Hello, I’m currently writing a dataset for some images.
One question arises when I try to create my own transform, why is it implemented in dataset?
Wouldn’t it be more beneficial to put it inside the network so we can have different transforms for different networks (for some networks we need normalization and some we don’t, or different kind of normalization)?
Just curious about this design choice.
I don’t really understand the question. Transforms are applied over original data usually to reduce the dimensionality.
It’s not the same to have a workflow of full HD images which are 1080 p than having 120p images. The amount of data, working time etcetera you need is totally different.
Transforms are also used to normalize data or to create data augmentation (by fliping images for example).
But the most important part is that these transformations are non-differentiable operations, therefore they can never be part of a NN since you wouldn’t be able to backpropagate error through them.
In fact, activation functions are “kind of” non linear transformations but they are differentiable
Sorry for not giving enough context.
This is the problem for using multiple pretrained models, where your data transformation depends on the datasets that you trained the original networks on, not the current dataset that you use.

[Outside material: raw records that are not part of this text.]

-- pv_equiv track=rewrite | github.com/piriyaponk/alphaabsolute | scripts/paper_trading/focus_list.py | _parse_lessons
-- ===== SOURCE A (Python) =====
-- def _parse_lessons(text: str) -> list:
--     lessons, current = [], {}
--     for line in text.splitlines():
--         line = line.strip()
--         if line.upper().startswith("LESSON:"):
--             if current:
--                 lessons.append(current)
--             current = {"lesson": line[7:].strip(), "evidence": "", "action": ""}
--         elif line.upper().startswith("EVIDENCE:") and current:
--             current["evidence"] = line[9:].strip()
--         elif line.upper().startswith("ACTION:") and current:
--             current["action"] = line[7:].strip()
--     if current:
--         lessons.append(current)
--     return lessons
-- ===== SOURCE B (Python) =====
-- def _parse_lessons(text: str) -> list:
--     lines = [ln.strip() for ln in text.splitlines()]
--     # segment: a new group starts at every line whose uppercase form begins with "LESSON:";
--     # lines before the first such marker are ignored
--     while lines and not lines[0].upper().startswith("LESSON:"):
--         lines.pop(0)
--     out = []
--     while lines:
--         head = lines.pop(0)
--         body = []
--         while lines and not lines[0].upper().startswith("LESSON:"):
--             body.append(lines.pop(0))
--         evidence = next((ln[9:].strip() for ln in reversed(body)
--                          if ln.upper().startswith("EVIDENCE:")), "")
--         action = next((ln[7:].strip() for ln in reversed(body)
--                        if ln.upper().startswith("ACTION:")), "")
--         out.append({"lesson": head[7:].strip(), "evidence": evidence, "action": action})
--     return out
-- ===== Notes on version B (the rewrite author's own statement) =====
-- stated objective: alternative
-- what changed: A is a one-pass state machine that updates a running record dict line by line; B first segments the stripped lines into LESSON-delimited groups (dropping lines before the first marker) and then builds each record independently, taking the lesson from the group's head and evidence/action by a reverse search (last match wins) over the group's body.
import Mathlib
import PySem

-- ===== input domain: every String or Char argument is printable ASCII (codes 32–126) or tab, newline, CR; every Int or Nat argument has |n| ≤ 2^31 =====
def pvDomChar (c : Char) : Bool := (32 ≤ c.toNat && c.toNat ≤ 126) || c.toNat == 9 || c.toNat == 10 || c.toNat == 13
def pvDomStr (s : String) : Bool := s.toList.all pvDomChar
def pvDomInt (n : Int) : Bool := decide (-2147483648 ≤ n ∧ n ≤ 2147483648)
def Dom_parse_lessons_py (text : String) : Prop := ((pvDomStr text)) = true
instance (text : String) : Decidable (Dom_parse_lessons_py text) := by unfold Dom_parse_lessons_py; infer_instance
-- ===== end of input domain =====

-- B replaces A's one-pass state machine by a segment-then-scan decomposition (split the
-- lines into LESSON-delimited groups, then fill each record by a reverse search); objective:
-- alternative decomposition, same cost.

-- ===== PORT A =====
-- shared trivial abbreviations of the Python tests/slices (used verbatim by both ports)
def pyIsLesson (l : String) : Bool := PySem.Str.startswith (PySem.Str.upper l) "LESSON:"
def pyIsEvidence (l : String) : Bool := PySem.Str.startswith (PySem.Str.upper l) "EVIDENCE:"
def pyIsAction (l : String) : Bool := PySem.Str.startswith (PySem.Str.upper l) "ACTION:"
def pyTail (n : Int) (l : String) : String := PySem.Str.strip (PySem.Str.slice l (some n) none)

-- 'if current: lessons.append(current)' (A performs this both in the LESSON branch and at the end)
def finA (st : List (List (String × String)) × PySem.Dict String String) :
    List (List (String × String)) :=
  if st.2.items.isEmpty then st.1 else st.1 ++ [st.2.items]

-- the body of A's for-loop
def pyStepA (st : List (List (String × String)) × PySem.Dict String String) (line0 : String) :
    List (List (String × String)) × PySem.Dict String String :=
  let line := PySem.Str.strip line0
  if pyIsLesson line then
    (finA st,
     ((PySem.Dict.empty.insert "lesson" (pyTail 7 line)).insert "evidence" "").insert "action" "")
  else if pyIsEvidence line && !st.2.items.isEmpty then
    (st.1, st.2.insert "evidence" (pyTail 9 line))
  else if pyIsAction line && !st.2.items.isEmpty then
    (st.1, st.2.insert "action" (pyTail 7 line))
  else
    (st.1, st.2)

def parse_lessons_py (text : String) : List (List (String × String)) :=
  finA ((PySem.Str.splitlines text).foldl pyStepA ([], PySem.Dict.empty))

-- ===== PORT B =====
-- one record: lesson from the group's head line, evidence/action by reverse search in the body
def altRecord (head : String) (body : List String) : List (String × String) :=
  let evidence := ((body.reverse.find? pyIsEvidence).map (pyTail 9)).getD ""
  let action := ((body.reverse.find? pyIsAction).map (pyTail 7)).getD ""
  [("lesson", pyTail 7 head), ("evidence", evidence), ("action", action)]

-- B's outer while-loop: pop a head line, pop the body up to the next LESSON marker, recurse
def altGroups : List String → List (List (String × String))
  | [] => []
  | h :: t =>
    altRecord h (t.takeWhile (fun x => !pyIsLesson x))
      :: altGroups (t.dropWhile (fun x => !pyIsLesson x))
termination_by l => l.length
decreasing_by
  exact Nat.lt_succ_of_le (List.length_dropWhile_le _ _)

def parse_lessons_py_alt (text : String) : List (List (String × String)) :=
  altGroups (((PySem.Str.splitlines text).map PySem.Str.strip).dropWhile (fun x => !pyIsLesson x))

-- ===== PRECONDITION & SPEC =====
def Spec_parse_lessons_py (text : String) (out : List (List (String × String))) : Prop := out = parse_lessons_py_alt text
instance (text : String) (out : List (List (String × String))) : Decidable (Spec_parse_lessons_py text out) := by unfold Spec_parse_lessons_py; infer_instance

-- ===== CLAIM (what is proved, stated in full; the proofs are below) =====
def Claim_equal_parse_lessons_py : Prop := ∀ (text : String), Dom_parse_lessons_py text → Spec_parse_lessons_py text (parse_lessons_py text)

-- ===== LEMMAS AND PROOFS =====

-- A's current dict always has exactly this shape once a LESSON line has been seen
def mkD (l e a : String) : PySem.Dict String String :=
  PySem.Dict.mk [("lesson", l), ("evidence", e), ("action", a)]

-- 'last matching line wins, default d' as computed by B's reverse search
def lastDef (p : String → Bool) (f : String → String) (body : List String) (d : String) : String :=
  ((body.reverse.find? p).map f).getD d

theorem mkD_build (x : String) :
    ((PySem.Dict.empty.insert "lesson" x).insert "evidence" "").insert "action" "" = mkD x "" "" := by
  rfl

theorem not_isAction_of_isEvidence (l : String) (h : pyIsEvidence l = true) :
    pyIsAction l = false := by
  unfold pyIsEvidence at h
  unfold pyIsAction
  rw [PySem.Str.startswith_eq] at h ⊢
  rw [PySem.Chars.startswith_iff] at h
  by_contra hb
  rw [Bool.not_eq_false, PySem.Chars.startswith_iff] at hb
  rcases h with ⟨t1, e1⟩
  rcases hb with ⟨t2, e2⟩
  rw [← e1] at e2
  simp at e2

theorem lastDef_cons (p : String → Bool) (f : String → String) (x : String) (xs : List String)
    (d : String) : lastDef p f (x :: xs) d = lastDef p f xs (if p x then f x else d) := by
  unfold lastDef
  rw [List.reverse_cons, List.find?_append]
  cases h : xs.reverse.find? p with
  | some y => simp
  | none =>
    simp
    cases hx : p x <;> simp

theorem altGroups_cons (h : String) (t : List String) :
    altGroups (h :: t) =
      altRecord h (t.takeWhile (fun x => !pyIsLesson x))
        :: altGroups (t.dropWhile (fun x => !pyIsLesson x)) := by
  rw [altGroups]

theorem altRecord_eq (h : String) (body : List String) :
    altRecord h body =
      [("lesson", pyTail 7 h), ("evidence", lastDef pyIsEvidence (pyTail 9) body ""),
       ("action", lastDef pyIsAction (pyTail 7) body "")] := by
  rfl

theorem runA (ls : List String) (acc : List (List (String × String))) (l e a : String) :
    finA (ls.foldl pyStepA (acc, mkD l e a)) =
      acc ++
        ([("lesson", l),
          ("evidence", lastDef pyIsEvidence (pyTail 9)
            ((ls.map PySem.Str.strip).takeWhile (fun x => !pyIsLesson x)) e),
          ("action", lastDef pyIsAction (pyTail 7)
            ((ls.map PySem.Str.strip).takeWhile (fun x => !pyIsLesson x)) a)]
          :: altGroups ((ls.map PySem.Str.strip).dropWhile (fun x => !pyIsLesson x))) := by
  induction ls generalizing acc l e a with
  | nil => simp [finA, mkD, lastDef, altGroups]
  | cons m ls ih =>
    simp only [List.foldl_cons, List.map_cons]
    by_cases hL : pyIsLesson (PySem.Str.strip m) = true
    · have hstep : pyStepA (acc, mkD l e a) m =
          (acc ++ [(mkD l e a).items], mkD (pyTail 7 (PySem.Str.strip m)) "" "") := by
        simp [pyStepA, hL, finA, mkD, mkD_build]
      rw [hstep, ih]
      rw [List.takeWhile_cons_of_neg (by simp [hL]), List.dropWhile_cons_of_neg (by simp [hL])]
      rw [altGroups_cons, altRecord_eq]
      simp [mkD, lastDef]
    · rw [Bool.not_eq_true] at hL
      rw [List.takeWhile_cons_of_pos (by simp [hL]), List.dropWhile_cons_of_pos (by simp [hL])]
      by_cases hE : pyIsEvidence (PySem.Str.strip m) = true
      · have hstep : pyStepA (acc, mkD l e a) m =
            (acc, mkD l (pyTail 9 (PySem.Str.strip m)) a) := by
          simp [pyStepA, hL, hE, mkD, PySem.Dict.insert, PySem.Dict.contains]
        rw [hstep, ih, lastDef_cons, lastDef_cons]
        simp [hE, not_isAction_of_isEvidence _ hE]
      · rw [Bool.not_eq_true] at hE
        by_cases hA : pyIsAction (PySem.Str.strip m) = true
        · have hstep : pyStepA (acc, mkD l e a) m =
              (acc, mkD l e (pyTail 7 (PySem.Str.strip m))) := by
            simp [pyStepA, hL, hE, hA, mkD, PySem.Dict.insert, PySem.Dict.contains]
          rw [hstep, ih, lastDef_cons, lastDef_cons]
          simp [hE, hA]
        · rw [Bool.not_eq_true] at hA
          have hstep : pyStepA (acc, mkD l e a) m = (acc, mkD l e a) := by
            simp [pyStepA, hL, hE, hA]
          rw [hstep, ih, lastDef_cons, lastDef_cons]
          simp [hE, hA]

theorem topA (ls : List String) :
    finA (ls.foldl pyStepA ([], PySem.Dict.empty)) =
      altGroups ((ls.map PySem.Str.strip).dropWhile (fun x => !pyIsLesson x)) := by
  induction ls with
  | nil => simp [finA, altGroups, PySem.Dict.empty]
  | cons m ls ih =>
    simp only [List.foldl_cons, List.map_cons]
    by_cases hL : pyIsLesson (PySem.Str.strip m) = true
    · have hstep : pyStepA ([], PySem.Dict.empty) m =
          ([], mkD (pyTail 7 (PySem.Str.strip m)) "" "") := by
        simp [pyStepA, hL, finA, PySem.Dict.empty]
        rfl
      rw [hstep, runA]
      rw [List.dropWhile_cons_of_neg (by simp [hL])]
      rw [altGroups_cons, altRecord_eq]
      simp
    · rw [Bool.not_eq_true] at hL
      have hstep : pyStepA ([], PySem.Dict.empty) m = ([], PySem.Dict.empty) := by
        simp [pyStepA, hL, PySem.Dict.empty]
      rw [hstep, ih, List.dropWhile_cons_of_pos (by simp [hL])]

-- ===== VERDICT (by name: the statement is the Claim_ definition above) =====
theorem parse_lessons_py_spec : Claim_equal_parse_lessons_py := by
  intro text _
  unfold Spec_parse_lessons_py parse_lessons_py parse_lessons_py_alt
  exact topA (PySem.Str.splitlines text)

Right now, I am trying to put the same data through 2 networks trained with different dataset (hence with different normalization) and this become a problem that would be solved if we don’t put the transformation inside the dataset.
But I can see how non-differentiable can be a huge issue here, and my use case probably isn’t the most popular one.
Well even if that’s the case, those operations takes usually lot of time. I was using a dataset in which i choose random samples to create grountruth in a unsupervised way. Forward-backward takes 3 s to be done. This preprocess time of picking 2 samples and making gt was taking other 3 sec. In the end preprocess that way was very time consuming for doing it online and i had to fix it beforehand.
What i mean is that all those operations are very time consuming and they slow down the training process. That’s the main reason why it’s not implemented inside the dataset.
In addition, you are thinking in very simple cases, like feeding a net with images which just need few operations like cropping or rearranging, but there are much more complex nets in which you can’t generalize those transformations or which are computationally very expensive
I agree with @Chong_Toby. I believe that it would be a much better design decision to put transforms as part of the
torch.utils.data.DadaLoader() class. Here’s my experience with this.
It is very common to apply different data augmentation to training and test sets (see Resnet, VGG and etc). Now I have a set of images with some labels and create my own Dataset class. For the sake of modularity and flexibility I would much rather use the
torch.utils.data.random_split() class to split my dataset into training and validation than manually split the dataset.
However, this means that I cannot apply different transformations to the split datasets because the transforms are applied to the original combined dataset. However, if they were applied as part of the
DataLoader it would fix this issue.
Bumping this, as I also wonder why transforms are not at the data loader level
As I conceive it, dataset should reflect original data, whereas data-loader reflects, well, loaded data just before training.
How is the same original data intended to be used with different augmentations?
I think the experimental
TorchData pipelines might be interesting for you as they might provide more flexibility for your use cases. Tutorials can be found here and any feedback on this API is more than welcome.